Critics of the Brazilian status quo know that because the world is watching authorities feel compelled to pay attention to their concerns. To understand the approach adopted by protest groups like Olimpíadas Para Quem? (Whose Olympics are these?) we must also turn to Brazil’s history. For generations, politicians and other leaders have used sports—especially soccer—to articulate their ideas about the nation and to advance nation building programs.

The founders of the Brazilian republic in 1889 attempted to modernize the country along European lines, and their cultural partners saw the athleticism, rules, and self-sacrifice required by team sports as a useful means of teaching Brazilians how to be productive workers, good citizens, and faithful soldiers. Mid-century populists advertised the success of white and black Brazilian soccer players as proof of the country’s racial democracy and annexed the game to their program of nationalism and development. The military dictatorship which ruled the country from 1964 to 1985 exploited the successes of Pelé and the country’s Golden Generation to gain political support, but it also attempted to transform Brazilian sports into a more disciplined spectacle; dribbling, according to the army officer who served as coach of the national team, was “a waste of time and proof of our weakness.” It was thus no surprise that the leaders who helped restore democracy made their case in part by championing a return to the “beautiful game” of joy and of creativity, against a regime that seemed to value only order and control.

When FIFA awarded Brazil the right to host the 2014 World Cup in 2007, and, two years later, the IOC announced that the 2016 Olympics would take place in Rio de Janeiro, leaders depicted the events as proof of the world’s acceptance of their vision of the nation: relevant, powerful, one of the handful of countries that would lead the world in the twenty-first century.

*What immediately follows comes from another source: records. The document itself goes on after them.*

-- pv_equiv track=rewrite | github.com/hsn8086/exam | 25lq/solution/I_链.py | is_chain
-- ===== SOURCE A (Python) =====
-- from collections.abc import Mapping
--
-- def is_chain(n:int, m:int, edges: Mapping) -> bool:
--     if n == 1:
--         return m == 0
--     if m != n-1:  # 链必须有n-1条边
--         return False
--
--     # 构建邻接矩阵
--     matrix = [[] for _ in range(n+1)]
--     for u, v in edges:
--         matrix[u].append(v)
--         matrix[v].append(u)
--
--     # 检查度数并统计度数为1的点
--     degree_one = 0
--     for i in range(1, n+1):
--         deg = len(matrix[i])
--         if deg > 2:
--             return False
--         if deg == 1:
--             degree_one += 1
--
--     # 链必须有2个端点
--     if degree_one != 2:
--         return False
--
--     # 找到起点（度数为1的点）
--     for i in range(1, n+1):
--         if len(matrix[i]) == 1:
--             start = i
--             break
--
--     # DFS检查连通性和路径
--     visited = [False] * (n+1)
--     path_len = 0
--     curr_node = start
--     prev_node = 0
--
--     while curr_node != 0:
--         visited[curr_node] = True
--         path_len += 1
--
--         next_node = 0
--         for neighbor in matrix[curr_node]:
--             if neighbor != prev_node and not visited[neighbor]:
--                 next_node = neighbor
--                 break
--
--         prev_node = curr_node
--         curr_node = next_node
--
--     return path_len == n
-- ===== SOURCE B (Python) =====
-- def is_chain(n: int, m: int, edges) -> bool:
--     if n == 1:
--         return m == 0
--     if m != n - 1:
--         return False
--     # degree counter built from the flattened endpoint list (no adjacency structure)
--     deg = {}
--     for x in [w for e in edges for w in e]:
--         deg[x] = deg.get(x, 0) + 1
--     ends = 0
--     for i in range(1, n + 1):
--         d = deg.get(i, 0)
--         if d > 2:
--             return False
--         if d == 1:
--             ends += 1
--     if ends != 2:
--         return False
--     # connectivity by fixpoint closure from vertex 1 over the raw edge list
--     reach = [False] * (n + 1)
--     reach[1] = True
--     for _ in range(n):
--         for u, v in edges:
--             if reach[u] or reach[v]:
--                 reach[u] = True
--                 reach[v] = True
--     return all(reach[i] for i in range(1, n + 1))
-- ===== Notes on version B (the rewrite author's own statement) =====
-- stated objective: alternative
-- what changed: Replaced A's adjacency-list construction plus endpoint-to-endpoint prev/next chain walk by a flat degree counter over the edge list and a fixpoint reachability closure from vertex 1 scanning the raw edge list; Pre_ excludes edge endpoints outside 1..n, where A either raises IndexError or silently wraps negative indices into other matrix rows.
-- outside the precondition, e.g. on is_chain(2, 1, [(-1, 1)]): A returns True, B returns False; on is_chain(3, 2, [(1, 2), (2, 4)]): A raises IndexError, B returns False
import Mathlib
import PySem

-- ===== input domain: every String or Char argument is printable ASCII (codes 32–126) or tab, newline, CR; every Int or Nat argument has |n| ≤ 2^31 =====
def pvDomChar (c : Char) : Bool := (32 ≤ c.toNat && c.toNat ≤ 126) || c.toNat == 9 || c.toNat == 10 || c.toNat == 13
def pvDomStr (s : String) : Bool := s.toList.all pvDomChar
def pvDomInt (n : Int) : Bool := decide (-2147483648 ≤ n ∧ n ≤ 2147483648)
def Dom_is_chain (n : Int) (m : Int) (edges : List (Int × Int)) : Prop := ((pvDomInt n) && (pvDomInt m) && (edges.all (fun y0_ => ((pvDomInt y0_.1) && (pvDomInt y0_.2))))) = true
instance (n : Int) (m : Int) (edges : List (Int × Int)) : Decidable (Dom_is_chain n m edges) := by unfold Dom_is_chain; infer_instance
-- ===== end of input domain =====

-- B replaces A's adjacency-list chain walk by a degree counter plus a fixpoint
-- reachability closure from vertex 1 (objective: alternative; no speed claim).

-- ===== PORT A =====

-- Python xs[i] with a default (index in range under Pre_)
def pvGetL (xs : List (List Int)) (i : Int) : List Int := PySem.List.pyGetD xs i []

def pvGetB (xs : List Bool) (i : Int) : Bool := PySem.List.pyGetD xs i false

Protestors, however, have appropriated the lexicon of sports to articulate their own view of the nation, one they say has been revealed by the World Cup and Olympics. The Brazil they describe is not one of joy and equality, as advertising campaigns would have it, but one of exclusion, of inequality, and of corruption. They point out that FIFA and the IOC and their business partners seem to have more power and influence than average Brazilian citizens, who have been priced out of the events they are hosting. Some promised infrastructure improvements have failed to materialize, while others have seen cost overruns, industrial accidents, and thousands displaced to make way for venues which threaten to become white elephants. Evidence of corruption in the awarding of contracts has come to light. And measures designed to guarantee security for the events have resulted in serious rights abuses.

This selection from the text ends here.